* [Exercise prompt]: The lines to repeat are those below from the one containing "lemma values_all_zero (d" down to the one containing "rw [PySem.Dict.values_eq_map_keys d h 0]", both included; reproduce them exactly and nothing else.

* [Source records]:
-- pv_equiv track=rewrite | github.com/valentk777/Competitive-Programming | Codeforces/Python/_Educational Rounds/Educational Codeforces Round 134 (Rated for Div. 2)/D.py | is_possible_to_get_max
-- ===== SOURCE A (Python) =====
-- from collections import defaultdict
--
-- _dp = lambda default_value: defaultdict(lambda: default_value)
--
-- def is_possible_to_get_max(pre, a, b, n):
--     _counts = _dp(0)
--
--     for i in range(n):
--         _counts[a[i] & pre] += 1
--         _counts[(b[i] & pre) ^ pre] -= 1
--
--     for value in _counts.values():
--         if value != 0:
--             return False
--
--     return True
-- ===== SOURCE B (Python) =====
-- def is_possible_to_get_max(pre, a, b, n):
--     m = max(n, 0)
--     xs = sorted(x & pre for x in a[:m])
--     ys = sorted((y & pre) ^ pre for y in b[:m])
--     return xs == ys
-- ===== Notes on version B (the rewrite author's own statement) =====
-- stated objective: simpler
-- what changed: Replaces the signed-counting defaultdict built by an indexed loop over range(n) (increment/decrement per pair, then scan values for nonzero) with slicing the first max(n,0) elements of each list, masking them, and comparing the two multisets via sorted lists.
import Mathlib
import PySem

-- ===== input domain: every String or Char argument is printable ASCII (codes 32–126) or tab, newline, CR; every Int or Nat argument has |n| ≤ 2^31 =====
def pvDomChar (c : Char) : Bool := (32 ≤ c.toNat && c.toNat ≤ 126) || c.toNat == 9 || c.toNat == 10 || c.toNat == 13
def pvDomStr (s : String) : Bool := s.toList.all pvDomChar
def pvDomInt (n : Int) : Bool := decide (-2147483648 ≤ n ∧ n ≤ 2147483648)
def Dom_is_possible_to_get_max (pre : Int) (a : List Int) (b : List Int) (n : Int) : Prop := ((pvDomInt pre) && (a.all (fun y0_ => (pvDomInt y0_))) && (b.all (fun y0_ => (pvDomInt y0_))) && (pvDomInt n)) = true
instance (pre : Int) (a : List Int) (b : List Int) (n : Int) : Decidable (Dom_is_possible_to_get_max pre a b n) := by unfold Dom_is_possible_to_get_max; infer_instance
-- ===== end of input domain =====

-- B replaces A's signed-counting defaultdict over indexed range(n) with slicing/masking the first max(n,0) elements and comparing sorted copies (objective: simpler).


-- ===== PORT A =====
def is_possible_to_get_max (pre : Int) (a : List Int) (b : List Int) (n : Int) : Bool :=
  let counts : PySem.Dict Int Int :=
    (PySem.List.pyRange 0 n 1).foldl
      (fun d i =>
        (d.modify (PySem.Int.band (PySem.List.pyGetD a i 0) pre) 0 (fun v => v + 1)).modify
          (PySem.Int.bxor (PySem.Int.band (PySem.List.pyGetD b i 0) pre) pre) 0 (fun v => v - 1))
      PySem.Dict.empty
  counts.values.all (fun v => v == 0)

-- ===== PORT B =====
def is_possible_to_get_max_alt (pre : Int) (a : List Int) (b : List Int) (n : Int) : Bool :=
  let m := max n 0
  let xs := PySem.List.sorted ((PySem.List.slice a none (some m)).map (fun x => PySem.Int.band x pre)) (fun x => x) false
  let ys := PySem.List.sorted ((PySem.List.slice b none (some m)).map (fun y => PySem.Int.bxor (PySem.Int.band y pre) pre)) (fun x => x) false
  xs == ys

-- ===== PRECONDITION & SPEC =====
-- Pre_ excludes exactly the inputs on which A raises IndexError: n larger than the length of a or b.
def Pre_is_possible_to_get_max (pre : Int) (a : List Int) (b : List Int) (n : Int) : Prop :=
  n ≤ (a.length : Int) ∧ n ≤ (b.length : Int)
instance (pre : Int) (a : List Int) (b : List Int) (n : Int) : Decidable (Pre_is_possible_to_get_max pre a b n) := by unfold Pre_is_possible_to_get_max; infer_instance
def pvWitness_is_possible_to_get_max : Int × List Int × List Int × Int := (5, [3, 6], [2, 5], 2)
def Spec_is_possible_to_get_max (pre : Int) (a : List Int) (b : List Int) (n : Int) (out : Bool) : Prop := out = is_possible_to_get_max_alt pre a b n
instance (pre : Int) (a : List Int) (b : List Int) (n : Int) (out : Bool) : Decidable (Spec_is_possible_to_get_max pre a b n out) := by unfold Spec_is_possible_to_get_max; infer_instance

-- ===== CLAIM (what is proved, stated in full; the proofs are below) =====
def Claim_equal_is_possible_to_get_max : Prop := ∀ (pre : Int) (a : List Int) (b : List Int) (n : Int), Dom_is_possible_to_get_max pre a b n → Pre_is_possible_to_get_max pre a b n → Spec_is_possible_to_get_max pre a b n (is_possible_to_get_max pre a b n)

-- ===== LEMMAS AND PROOFS =====

-- getD of A's interleaved ±1 counting loop: start value plus the signed difference of the two counts.
lemma counts_getD (f g : Int → Int) (l : List Int) (d : PySem.Dict Int Int) (k : Int) :
    (l.foldl (fun d i => (d.modify (f i) 0 (fun v => v + 1)).modify (g i) 0 (fun v => v - 1)) d).getD k 0
      = d.getD k 0 + ((l.map f).count k : Int) - ((l.map g).count k : Int) := by
  induction l generalizing d with
  | nil => simp
  | cons i t ih =>
    simp only [List.foldl_cons, ih, List.map_cons, List.count_cons]
    simp only [PySem.Dict.getD_modify]
    push_cast
    split_ifs <;> simp_all <;> omega

-- keys stay Nodup through A's interleaved modify loop.
lemma counts_nodup (f g : Int → Int) (l : List Int) (d : PySem.Dict Int Int)
    (h : d.keys.Nodup) :
    (l.foldl (fun d i => (d.modify (f i) 0 (fun v => v + 1)).modify (g i) 0 (fun v => v - 1)) d).keys.Nodup := by
  induction l generalizing d with
  | nil => exact h
  | cons i t ih =>
    apply ih
    have h1 : (d.modify (f i) 0 (fun v => v + 1)).keys.Nodup := by
      have := PySem.Dict.nodup_keys_foldl_modify_key [i] (fun x => f x) 0 (fun _ _ v => v + 1) d h
      simpa using this
    have := PySem.Dict.nodup_keys_foldl_modify_key [i] (fun x => g x) 0 (fun _ _ v => v - 1)
      (d.modify (f i) 0 (fun v => v + 1)) h1
    simpa using this

-- A's value scan: all dict values zero ↔ every lookup (with default 0) is zero, for a Nodup-keys dict.
lemma values_all_zero (d : PySem.Dict Int Int) (h : d.keys.Nodup) :
    (d.values.all (fun v => v == 0)) = true ↔ ∀ k : Int, d.getD k 0 = 0 := by
  rw [PySem.Dict.values_eq_map_keys d h 0]
  simp only [List.all_map, List.all_eq_true, Function.comp, beq_iff_eq]
  constructor
  · intro hall k
    by_cases hk : k ∈ d.keys
    · exact hall k hk
    · rw [PySem.Dict.getD_of_not_contains]
      rw [PySem.Dict.contains_eq_decide_mem_keys]
      simpa using hk
  · intro hall k _
    exact hall k

-- A's counting scheme is the multiset equality of the two mapped lists.
lemma main_eq (f g : Int → Int) (l : List Int) :
    ((l.foldl (fun d i => (d.modify (f i) 0 (fun v => v + 1)).modify (g i) 0 (fun v => v - 1))
        (PySem.Dict.empty : PySem.Dict Int Int)).values.all (fun v => v == 0))
      = (PySem.List.sorted (l.map f) (fun x => x) false == PySem.List.sorted (l.map g) (fun x => x) false) := by
  apply Bool.eq_iff_iff.mpr
  rw [values_all_zero _ (counts_nodup f g l PySem.Dict.empty (by simp))]
  rw [beq_iff_eq, PySem.List.sorted_id_eq_sorted_id_iff_perm, List.perm_iff_count]
  constructor
  · intro h k
    have := h k; rw [counts_getD] at this; simp at this; omega
  · intro h k
    rw [counts_getD, h k]; simp

-- indexing over range(n) with n within bounds visits exactly the first n elements.
lemma map_getD_pyRange_take (f : Int → Int) (xs : List Int) (n : Int)
    (h0 : 0 ≤ n) (hn : n ≤ (xs.length : Int)) :
    (PySem.List.pyRange 0 n 1).map (fun i => f (PySem.List.pyGetD xs i 0)) = (xs.take n.toNat).map f := by
  rw [PySem.List.pyRange_one]
  rw [List.map_map]
  apply List.ext_getElem
  · simp; omega
  · intro k h1 h2
    simp only [List.getElem_map, List.getElem_range, Function.comp]
    have hk : k < n.toNat := by simpa using h1
    have hklen : k < xs.length := by omega
    rw [show ((0 : Int) + (k : Int)) = ((k : Nat) : Int) by omega]
    rw [PySem.List.pyGetD_natCast]
    simp [List.getD_eq_getElem?_getD, List.getElem?_eq_getElem hklen, hklen]

-- ===== VERDICT (by name: the statement is the Claim_ definition above) =====
theorem is_possible_to_get_max_spec : Claim_equal_is_possible_to_get_max := by
  intro pre a b n _ hpre
  obtain ⟨ha', hb'⟩ := hpre
  unfold Spec_is_possible_to_get_max is_possible_to_get_max is_possible_to_get_max_alt
  have h0 : (0 : Int) ≤ max n 0 := le_max_right n 0
  have ha : max n 0 ≤ (a.length : Int) := by have := Int.natCast_nonneg a.length; omega
  have hb : max n 0 ≤ (b.length : Int) := by have := Int.natCast_nonneg b.length; omega
  have hr : PySem.List.pyRange 0 n 1 = PySem.List.pyRange 0 (max n 0) 1 := by
    by_cases h : 0 ≤ n
    · rw [max_eq_left h]
    · rw [PySem.List.pyRange_one_eq_nil (by omega), PySem.List.pyRange_one_eq_nil (by omega)]
  rw [hr, main_eq (fun i => PySem.Int.band (PySem.List.pyGetD a i 0) pre)
    (fun i => PySem.Int.bxor (PySem.Int.band (PySem.List.pyGetD b i 0) pre) pre)
    (PySem.List.pyRange 0 (max n 0) 1)]
  rw [map_getD_pyRange_take (fun x => PySem.Int.band x pre) a (max n 0) h0 ha,
      map_getD_pyRange_take (fun y => PySem.Int.bxor (PySem.Int.band y pre) pre) b (max n 0) h0 hb]
  simp only [PySem.List.slice_to a h0, PySem.List.slice_to b h0]
-- pv_equiv track=rewrite | github.com/clementinec/thermBAL | cases/office_topology_compare/build_templates.py | build_walls
-- ===== SOURCE A (Python) =====
-- from typing import Dict, Iterable, List, Set, Tuple
--
-- Coord = Tuple[int, int]
--
-- def build_walls(active_cells: Set[Coord], room_by_cell: Dict[Coord, str], cols: int, rows: int) -> Tuple[List[List[bool]], List[List[bool]]]:
--     h_walls = [[False for _ in range(cols)] for _ in range(rows + 1)]
--     v_walls = [[False for _ in range(cols + 1)] for _ in range(rows)]
--
--     for col, row in active_cells:
--         top = (col, row - 1)
--         bottom = (col, row + 1)
--         left = (col - 1, row)
--         right = (col + 1, row)
--
--         if top not in active_cells or room_by_cell.get(top) != room_by_cell[(col, row)]:
--             h_walls[row][col] = True
--         if bottom not in active_cells or room_by_cell.get(bottom) != room_by_cell[(col, row)]:
--             h_walls[row + 1][col] = True
--         if left not in active_cells or room_by_cell.get(left) != room_by_cell[(col, row)]:
--             v_walls[row][col] = True
--         if right not in active_cells or room_by_cell.get(right) != room_by_cell[(col, row)]:
--             v_walls[row][col + 1] = True
--
--     return h_walls, v_walls
-- ===== SOURCE B (Python) =====
-- def build_walls(active_cells, room_by_cell, cols, rows):
--     # paint each active cell's room onto a dense grid (a missing room entry gets the
--     # cell's own coordinate as a unique placeholder), then a wall separates two
--     # adjacent grid cells exactly when their painted values differ
--     cell = [[None] * cols for _ in range(rows)]
--     for col, row in active_cells:
--         cell[row][col] = room_by_cell.get((col, row), (col, row))
--
--     def at(c, r):
--         return cell[r][c] if 0 <= r < rows and 0 <= c < cols else None
--
--     h_walls = [[at(c, r - 1) != at(c, r) for c in range(cols)] for r in range(rows + 1)]
--     v_walls = [[at(c - 1, r) != at(c, r) for c in range(cols + 1)] for r in range(rows)]
--     return h_walls, v_walls
-- ===== Notes on version B (the rewrite author's own statement) =====
-- stated objective: alternative
-- what changed: Instead of looping over active cells and conditionally stamping four wall slots each (with neighbour membership tests), B paints each active cell's room onto a dense grid once and then derives every wall slot by comparing the two adjacent painted values.
import Mathlib
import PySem

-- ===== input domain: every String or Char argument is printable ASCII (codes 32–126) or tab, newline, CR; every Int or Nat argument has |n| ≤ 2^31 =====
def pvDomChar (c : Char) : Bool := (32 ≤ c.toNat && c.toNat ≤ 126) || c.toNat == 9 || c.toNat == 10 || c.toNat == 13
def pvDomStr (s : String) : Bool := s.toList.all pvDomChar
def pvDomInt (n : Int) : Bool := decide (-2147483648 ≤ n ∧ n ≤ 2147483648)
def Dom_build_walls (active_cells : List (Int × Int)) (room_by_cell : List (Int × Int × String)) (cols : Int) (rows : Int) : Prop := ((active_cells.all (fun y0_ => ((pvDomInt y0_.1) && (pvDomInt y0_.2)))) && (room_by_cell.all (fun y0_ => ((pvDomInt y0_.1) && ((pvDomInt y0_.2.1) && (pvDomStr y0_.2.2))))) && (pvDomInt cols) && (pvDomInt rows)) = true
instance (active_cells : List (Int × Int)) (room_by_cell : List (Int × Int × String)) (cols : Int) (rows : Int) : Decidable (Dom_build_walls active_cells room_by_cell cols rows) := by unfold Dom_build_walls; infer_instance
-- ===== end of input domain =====

-- B replaces A's loop over active cells (which conditionally stamps four wall slots each) by
-- painting each cell's room onto a dense grid and then deriving every wall slot by comparing its
-- two adjacent grid values; equivalence is proved on Pre_ (see its comment for what is excluded).

-- ===== PORT A =====
-- room_by_cell[k] / room_by_cell.get(k): first-match association-list lookup (the task's dict
-- convention); Python's `[]` raises KeyError when the key is missing — Pre_ excludes every input
-- on which that lookup is reached with a missing key, so the `none` result is unreachable there.
def pvLookup (d : List (Int × Int × String)) (k : Int × Int) : Option String :=
  match d with
  | [] => none
  | (a, b, s) :: rest => if (a, b) = k then some s else pvLookup rest k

* [Solution for this exercise]:
lemma values_all_zero (d : PySem.Dict Int Int) (h : d.keys.Nodup) :
    (d.values.all (fun v => v == 0)) = true ↔ ∀ k : Int, d.getD k 0 = 0 := by
  rw [PySem.Dict.values_eq_map_keys d h 0]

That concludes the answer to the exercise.